4.16 Intellectual Property. The Company and its subsidiaries own or
possess adequate trademarks and trade names and have all other rights to
inventions, know-how, patents, copyrights, confidential information and other
intellectual property (collectively, "Intellectual Property Rights"), free and
clear of all liens, security interests, charges, encumbrances, equities and
other adverse claims, necessary to conduct the business now operated by them, or
presently employed by them, and presently contemplated to be operated by them,
and have not received any notice of infringement of or conflict with asserted
rights of others with respect to any Intellectual Property Rights that, if
determined adversely to the Company or any of its subsidiaries, would
individually or in the aggregate have a Material Adverse Effect. No proprietary
technology of any Person was used in the design or development by the Company of
(or otherwise with respect to) any of the Intellectual Property Rights which
technology was not properly acquired by the Company from such Person.
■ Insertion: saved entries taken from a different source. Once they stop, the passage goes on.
-- pv_equiv track=rewrite | github.com/illmakeithappen/javeed-plugins | javeed-ordio/allocation_core/time_utils.py | time_overlap
-- ===== SOURCE A (Python) =====
-- def parse_hhmm_to_minutes(value: str | None) -> int | None:
--     """Parse HH:MM into minutes after midnight."""
--     if not value or ":" not in str(value):
--         return None
--     try:
--         hh, mm = str(value).split(":", 1)
--         h = int(hh)
--         m = int(mm)
--     except (TypeError, ValueError):
--         return None
--     if h < 0 or h > 23 or m < 0 or m > 59:
--         return None
--     return h * 60 + m
--
-- def time_overlap(start_a: str, end_a: str, start_b: str, end_b: str) -> bool:
--     """Return True if two HH:MM time ranges overlap (supports overnight ranges)."""
--     a0 = parse_hhmm_to_minutes(start_a)
--     a1 = parse_hhmm_to_minutes(end_a)
--     b0 = parse_hhmm_to_minutes(start_b)
--     b1 = parse_hhmm_to_minutes(end_b)
--     if None in (a0, a1, b0, b1):
--         return False
--
--     def intervals(start: int, end: int) -> list[tuple[int, int]]:
--         if end > start:
--             return [(start, end)]
--         return [(start, 24 * 60), (0, end)]
--
--     for x0, x1 in intervals(a0, a1):
--         for y0, y1 in intervals(b0, b1):
--             if max(x0, y0) < min(x1, y1):
--                 return True
--     return False
-- ===== SOURCE B (Python) =====
-- def _parse_time(s):
--     """Parse HH:MM by locating the first ':' and slicing (no split helper)."""
--     i = s.find(":")
--     if i < 0:
--         return None
--     try:
--         h = int(s[:i])
--         m = int(s[i + 1:])
--     except ValueError:
--         return None
--     if 0 <= h <= 23 and 0 <= m <= 59:
--         return h * 60 + m
--     return None
--
--
-- def time_overlap(start_a, end_a, start_b, end_b):
--     """Minute-occupancy check: the ranges overlap iff some minute of the day
--     lies in both (half-open; start >= end wraps past midnight)."""
--     vals = [_parse_time(v) for v in (start_a, end_a, start_b, end_b)]
--     if None in vals:
--         return False
--     a0, a1, b0, b1 = vals
--
--     def covers(st, en, t):
--         return st <= t < en if st < en else (t >= st or t < en)
--
--     return any(covers(a0, a1, t) and covers(b0, b1, t) for t in range(1440))
-- ===== Notes on version B (the rewrite author's own statement) =====
-- stated objective: alternative
-- what changed: B parses HH:MM by locating the first ':' with find and slicing around it (instead of split(':',1)), collects the four parses in a list, and decides overlap by scanning the day's 1440 minutes for one covered by both half-open (possibly wrapping) ranges instead of A's nested interval-decomposition max/min comparison.
import Mathlib
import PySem

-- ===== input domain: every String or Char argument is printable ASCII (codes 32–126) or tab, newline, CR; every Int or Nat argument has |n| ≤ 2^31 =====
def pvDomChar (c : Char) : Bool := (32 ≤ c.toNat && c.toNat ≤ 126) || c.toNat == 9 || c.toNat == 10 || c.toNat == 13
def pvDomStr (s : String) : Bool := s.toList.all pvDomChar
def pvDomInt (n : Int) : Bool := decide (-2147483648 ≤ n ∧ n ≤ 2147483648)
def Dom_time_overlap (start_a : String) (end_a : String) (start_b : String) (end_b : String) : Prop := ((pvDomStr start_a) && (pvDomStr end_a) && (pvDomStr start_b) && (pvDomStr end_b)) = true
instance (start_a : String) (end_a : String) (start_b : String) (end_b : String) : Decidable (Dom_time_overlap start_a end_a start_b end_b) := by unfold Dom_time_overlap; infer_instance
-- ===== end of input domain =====

-- B replaces A's split-based parser by a find-and-slice parser and A's nested interval-pair
-- max/min comparison by a minute-occupancy scan of the day; alternative decomposition, not faster.

-- ===== PORT A =====
-- port of Source A's parse_hhmm_to_minutes (split(":", 1) based)
def parseHHMM (value : String) : Option Int :=
  if value = "" ∨ PySem.Str.isIn ":" value = false then none
  else
    match PySem.Str.splitMax? value ":" 1 with
    | some [hh, mm] =>
      match PySem.Int.ofStr? hh, PySem.Int.ofStr? mm with
      | some h, some m =>
        if h < 0 ∨ h > 23 ∨ m < 0 ∨ m > 59 then none else some (h * 60 + m)
      | _, _ => none
    | _ => none

def pyIntervals (s e : Int) : List (Int × Int) :=
  if e > s then [(s, e)] else [(s, 24 * 60), (0, e)]

def time_overlap (start_a : String) (end_a : String) (start_b : String) (end_b : String) : Bool :=
  match parseHHMM start_a, parseHHMM end_a, parseHHMM start_b, parseHHMM end_b with
  | some a0, some a1, some b0, some b1 =>
      (pyIntervals a0 a1).any fun x =>
        (pyIntervals b0 b1).any fun y => decide (max x.1 y.1 < min x.2 y.2)
  | _, _, _, _ => false

-- ===== PORT B =====
-- port of Source B's _parse_time: locate the first ':' with find and slice around it
def parseTime (s : String) : Option Int :=
  let i := PySem.Str.find s ":"
  if i < 0 then none
  else
    match PySem.Int.ofStr? (PySem.Str.slice s none (some i)),
          PySem.Int.ofStr? (PySem.Str.slice s (some (i + 1)) none) with
    | some h, some m =>
        if 0 ≤ h ∧ h ≤ 23 ∧ 0 ≤ m ∧ m ≤ 59 then some (h * 60 + m) else none
    | _, _ => none

def coversMinute (st en t : Int) : Bool :=
  if st < en then decide (st ≤ t ∧ t < en) else decide (t ≥ st ∨ t < en)

def time_overlap_alt (start_a : String) (end_a : String) (start_b : String) (end_b : String) : Bool :=
  match [parseTime start_a, parseTime end_a, parseTime start_b, parseTime end_b] with
  | [some a0, some a1, some b0, some b1] =>
      (PySem.List.pyRange 0 1440 1).any fun t =>
        coversMinute a0 a1 t && coversMinute b0 b1 t
  | _ => false

-- ===== PRECONDITION & SPEC =====
def Spec_time_overlap (start_a : String) (end_a : String) (start_b : String) (end_b : String) (out : Bool) : Prop := out = time_overlap_alt start_a end_a start_b end_b
instance (start_a : String) (end_a : String) (start_b : String) (end_b : String) (out : Bool) : Decidable (Spec_time_overlap start_a end_a start_b end_b out) := by unfold Spec_time_overlap; infer_instance

-- ===== CLAIM (what is proved, stated in full; the proofs are below) =====
def Claim_equal_time_overlap : Prop := ∀ (start_a : String) (end_a : String) (start_b : String) (end_b : String), Dom_time_overlap start_a end_a start_b end_b → Spec_time_overlap start_a end_a start_b end_b (time_overlap start_a end_a start_b end_b)

-- ===== LEMMAS AND PROOFS =====

-- one scanning step of splitOnMax.go past a colon-free prefix
theorem go_skip (p : List Char) : ∀ (k : Nat) (l cur : List Char) (acc : List (List Char)), ':' ∉ p →
    PySem.Chars.splitOnMax.go [':'] (p.length + k + 1) 1 (p ++ l) cur acc
      = PySem.Chars.splitOnMax.go [':'] (k + 1) 1 l (p.reverse ++ cur) acc := by
  induction p with
  | nil => intro k l cur acc _; simp
  | cons c p ih =>
    intro k l cur acc hnot
    have hc : ¬ (':' = c) := by simp at hnot; exact hnot.1
    have h1 : (c::p).length + k + 1 = (p.length + k + 1) + 1 := by simp; omega
    rw [h1]
    conv_lhs => rw [PySem.Chars.splitOnMax.go.eq_def]
    simp [List.isPrefixOf, hc]
    rw [ih k l (c::cur) acc (by simp at hnot; tauto)]

theorem go_zero (q : List Char) (acc : List (List Char)) :
    PySem.Chars.splitOnMax.go [':'] (q.length + 1) 0 q [] acc = acc.reverse ++ [q] := by
  cases q with
  | nil => rw [PySem.Chars.splitOnMax.go.eq_def]; simp
  | cons c q => rw [PySem.Chars.splitOnMax.go.eq_def]; simp

theorem go_hit (q cur : List Char) (acc : List (List Char)) :
    PySem.Chars.splitOnMax.go [':'] (q.length + 2) 1 (':'::q) cur acc = acc.reverse ++ [cur.reverse, q] := by
  conv_lhs => rw [PySem.Chars.splitOnMax.go.eq_def]
  simp [List.isPrefixOf, go_zero]

-- s.split(':', 1) at the first colon
theorem split_colon (p q : List Char) (hp : ':' ∉ p) :
    PySem.Chars.splitOnMax (p ++ ':'::q) [':'] 1 = [p, q] := by
  unfold PySem.Chars.splitOnMax
  simp only [if_neg (by omega : ¬ (1:Int) < 0)]
  have h1 : (p ++ ':'::q).length + 1 = p.length + (q.length + 1) + 1 := by
    rw [List.length_append, List.length_cons]
  rw [h1, (by norm_num : ((1:Int)).toNat = 1), go_skip p (q.length+1) (':'::q) [] [] hp, go_hit]
  simp

-- a string containing ':' decomposes at its first colon, which find points to
theorem find_decomp (s : List Char) (h : [':'] <:+: s) :
    ∃ p q, s = p ++ ':'::q ∧ ':' ∉ p ∧ PySem.Chars.find s [':'] = p.length := by
  have hpos : 0 ≤ PySem.Chars.find s [':'] := (PySem.Chars.find_nonneg_iff s [':']).mpr h
  obtain ⟨hpre, hmin⟩ := PySem.Chars.find_spec hpos
  set j := (PySem.Chars.find s [':']).toNat with hj
  obtain ⟨r, hr⟩ := hpre
  have hdrop : s.drop j = ':' :: r := by simpa using hr.symm
  have hjlt : j < s.length := by
    by_contra hge
    rw [List.drop_eq_nil_of_le (by omega)] at hdrop
    simp at hdrop
  refine ⟨s.take j, r, ?_, ?_, ?_⟩
  · rw [← hdrop, List.take_append_drop]
  · intro hmem
    obtain ⟨i, hi, hget⟩ := List.getElem_of_mem hmem
    have hilt : i < j := by
      have hlen : (List.take j s).length = min j s.length := by simp
      omega
    have hgs : s[i]'(by omega) = ':' := by
      rw [← hget, List.getElem_take]
    exact hmin i hilt ⟨s.drop (i+1), by
      rw [List.drop_eq_getElem_cons (by omega : i < s.length), hgs]; rfl⟩
  · have : (s.take j).length = j := by simp; omega
    rw [this]; omega

-- the two parsers agree on every string
theorem parse_eq (s : String) : parseTime s = parseHHMM s := by
  unfold parseTime parseHHMM
  by_cases h : PySem.Str.isIn ":" s = true
  · have hinf : (":").toList <:+: s.toList := (PySem.Str.isIn_iff_infix ":" s).mp h
    obtain ⟨p, q, hs, hp, hfind⟩ := find_decomp s.toList (by simpa using hinf)
    have hne : ¬ (s = "") := by
      intro he
      rw [he] at hs
      simp at hs
    have hFindS : PySem.Str.find s ":" = (p.length : Int) := by
      unfold PySem.Str.find
      simpa using hfind
    have hsplit : PySem.Str.splitMax? s ":" 1 = some [String.ofList p, String.ofList q] := by
      unfold PySem.Str.splitMax? PySem.Chars.splitMax?
      rw [show (":").toList = [':'] from rfl, hs]
      simp [split_colon p q hp]
    have hslice1 : PySem.Str.slice s none (some (p.length : Int)) = String.ofList p := by
      unfold PySem.Str.slice
      rw [show PySem.Chars.slice s.toList none (some (p.length : Int)) = PySem.List.slice s.toList none (some (p.length : Int)) from rfl,
        PySem.List.slice_to _ (by omega), hs]
      simp
    have hslice2 : PySem.Str.slice s (some ((p.length : Int) + 1)) none = String.ofList q := by
      unfold PySem.Str.slice
      rw [show PySem.Chars.slice s.toList (some ((p.length : Int) + 1)) none = PySem.List.slice s.toList (some ((p.length : Int) + 1)) none from rfl,
        PySem.List.slice_from _ (by omega), hs]
      have : ((p.length : Int) + 1).toNat = p.length + 1 := by omega
      rw [this, show p ++ ':'::q = (p ++ [':']) ++ q by simp]
      rw [List.drop_left' (by simp)]
    simp only [hFindS, hslice1, hslice2, hsplit, if_neg (by omega : ¬ ((p.length : Int) < 0)),
      if_neg (show ¬ (s = "" ∨ PySem.Str.isIn ":" s = false) by
        rintro (he | hf)
        · exact hne he
        · rw [hf] at h; simp at h)]
    cases PySem.Int.ofStr? (String.ofList p) <;> cases PySem.Int.ofStr? (String.ofList q) <;> simp
    split_ifs <;> first | rfl | omega
  · have hninf : ¬ (":").toList <:+: s.toList := by
      intro hc; exact h ((PySem.Str.isIn_iff_infix ":" s).mpr hc)
    have hfind : PySem.Str.find s ":" = -1 := (PySem.Str.find_eq_neg_one_iff s ":").mpr hninf
    have hfb : PySem.Str.isIn ":" s = false := by
      cases hb : PySem.Str.isIn ":" s
      · rfl
      · exact absurd hb h
    rw [hfind]
    simp only [if_pos (by omega : (-1:Int) < 0)]
    simp only [if_pos (Or.inr hfb)]

-- any successfully parsed time is a minute of the day: 0 ≤ v < 1440
theorem parseHHMM_bounds (s : String) (v : Int) (h : parseHHMM s = some v) :
    0 ≤ v ∧ v < 1440 := by
  unfold parseHHMM at h
  split at h
  · simp at h
  · split at h
    · split at h
      · split at h
        · simp at h
        · have hv := Option.some.inj h
          omega
      all_goals simp at h
    · simp at h

-- the two overlap cores agree on in-range minute values
theorem core_eq (a0 a1 b0 b1 : Int)
    (ha0 : 0 ≤ a0 ∧ a0 < 1440) (ha1 : 0 ≤ a1 ∧ a1 < 1440)
    (hb0 : 0 ≤ b0 ∧ b0 < 1440) (hb1 : 0 ≤ b1 ∧ b1 < 1440) :
    ((pyIntervals a0 a1).any fun x =>
        (pyIntervals b0 b1).any fun y => decide (max x.1 y.1 < min x.2 y.2))
      = ((PySem.List.pyRange 0 1440 1).any fun t =>
          coversMinute a0 a1 t && coversMinute b0 b1 t) := by
  rw [Bool.eq_iff_iff]
  simp only [List.any_eq_true, PySem.List.mem_pyRange_one, Bool.and_eq_true]
  unfold pyIntervals coversMinute
  by_cases ha : a0 < a1 <;> by_cases hb : b0 < b1 <;>
    simp [ha, hb, decide_eq_true_eq]
  · constructor
    · intro h; exact ⟨max a0 b0, by omega, by omega, by omega⟩
    · rintro ⟨t, h⟩; omega
  · constructor
    · rintro (h | h)
      · exact ⟨max a0 b0, by omega, by omega, by omega⟩
      · exact ⟨a0, by omega, by omega, by omega⟩
    · rintro ⟨t, h⟩; omega
  · constructor
    · rintro (h | h)
      · exact ⟨max a0 b0, by omega, by omega, by omega⟩
      · exact ⟨b0, by omega, by omega, by omega⟩
    · rintro ⟨t, h⟩; omega
  · constructor
    · intro h; exact ⟨max a0 b0, by omega, by omega, by omega⟩
    · rintro ⟨t, h⟩; omega

-- ===== VERDICT (by name: the statement is the Claim_ definition above) =====
theorem time_overlap_spec : Claim_equal_time_overlap := by
  intro sa ea sb eb _
  unfold Spec_time_overlap time_overlap time_overlap_alt
  simp only [parse_eq]
  cases h1 : parseHHMM sa <;> cases h2 : parseHHMM ea <;>
    cases h3 : parseHHMM sb <;> cases h4 : parseHHMM eb <;>
    first
    | exact core_eq _ _ _ _ (parseHHMM_bounds _ _ h1) (parseHHMM_bounds _ _ h2)
        (parseHHMM_bounds _ _ h3) (parseHHMM_bounds _ _ h4)
    | rfl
4.17 Environmental Matters. Neither the Company nor any of its
subsidiaries is in violation of any statute, rule, regulation, decision or order
of any governmental agency or body or any court, domestic or foreign, relating
to the use, disposal or release of hazardous or toxic substances or relating to
the protection or restoration of the environment or human exposure to hazardous
or toxic substances (collectively, "Environmental Laws"), owns or operates any
real property contaminated with any substance that is subject to any
Environmental Laws, is liable for any off-site disposal or contamination
pursuant to any Environmental Laws, or is subject to any claim relating to any
Environmental Laws, which violation, contamination, liability or claim would
individually or in the aggregate have a Material Adverse Effect; and the Company
is not aware of any pending investigation which might lead to such a claim.
4.18 Litigation. Except as disclosed in the SEC Filings, there are no
pending actions, suits or proceedings against or affecting the Company, any of
its subsidiaries or any of their respective properties that, if determined
adversely to the Company or any of its subsidiaries, would individually or in
the aggregate have a Material Adverse Effect or would materially and adversely
affect the ability of the Company to perform its obligations under this
Agreement, or which are otherwise material in the context of the sale of the
Securities; and to the Company's knowledge, no such actions, suits or
proceedings are threatened or contemplated.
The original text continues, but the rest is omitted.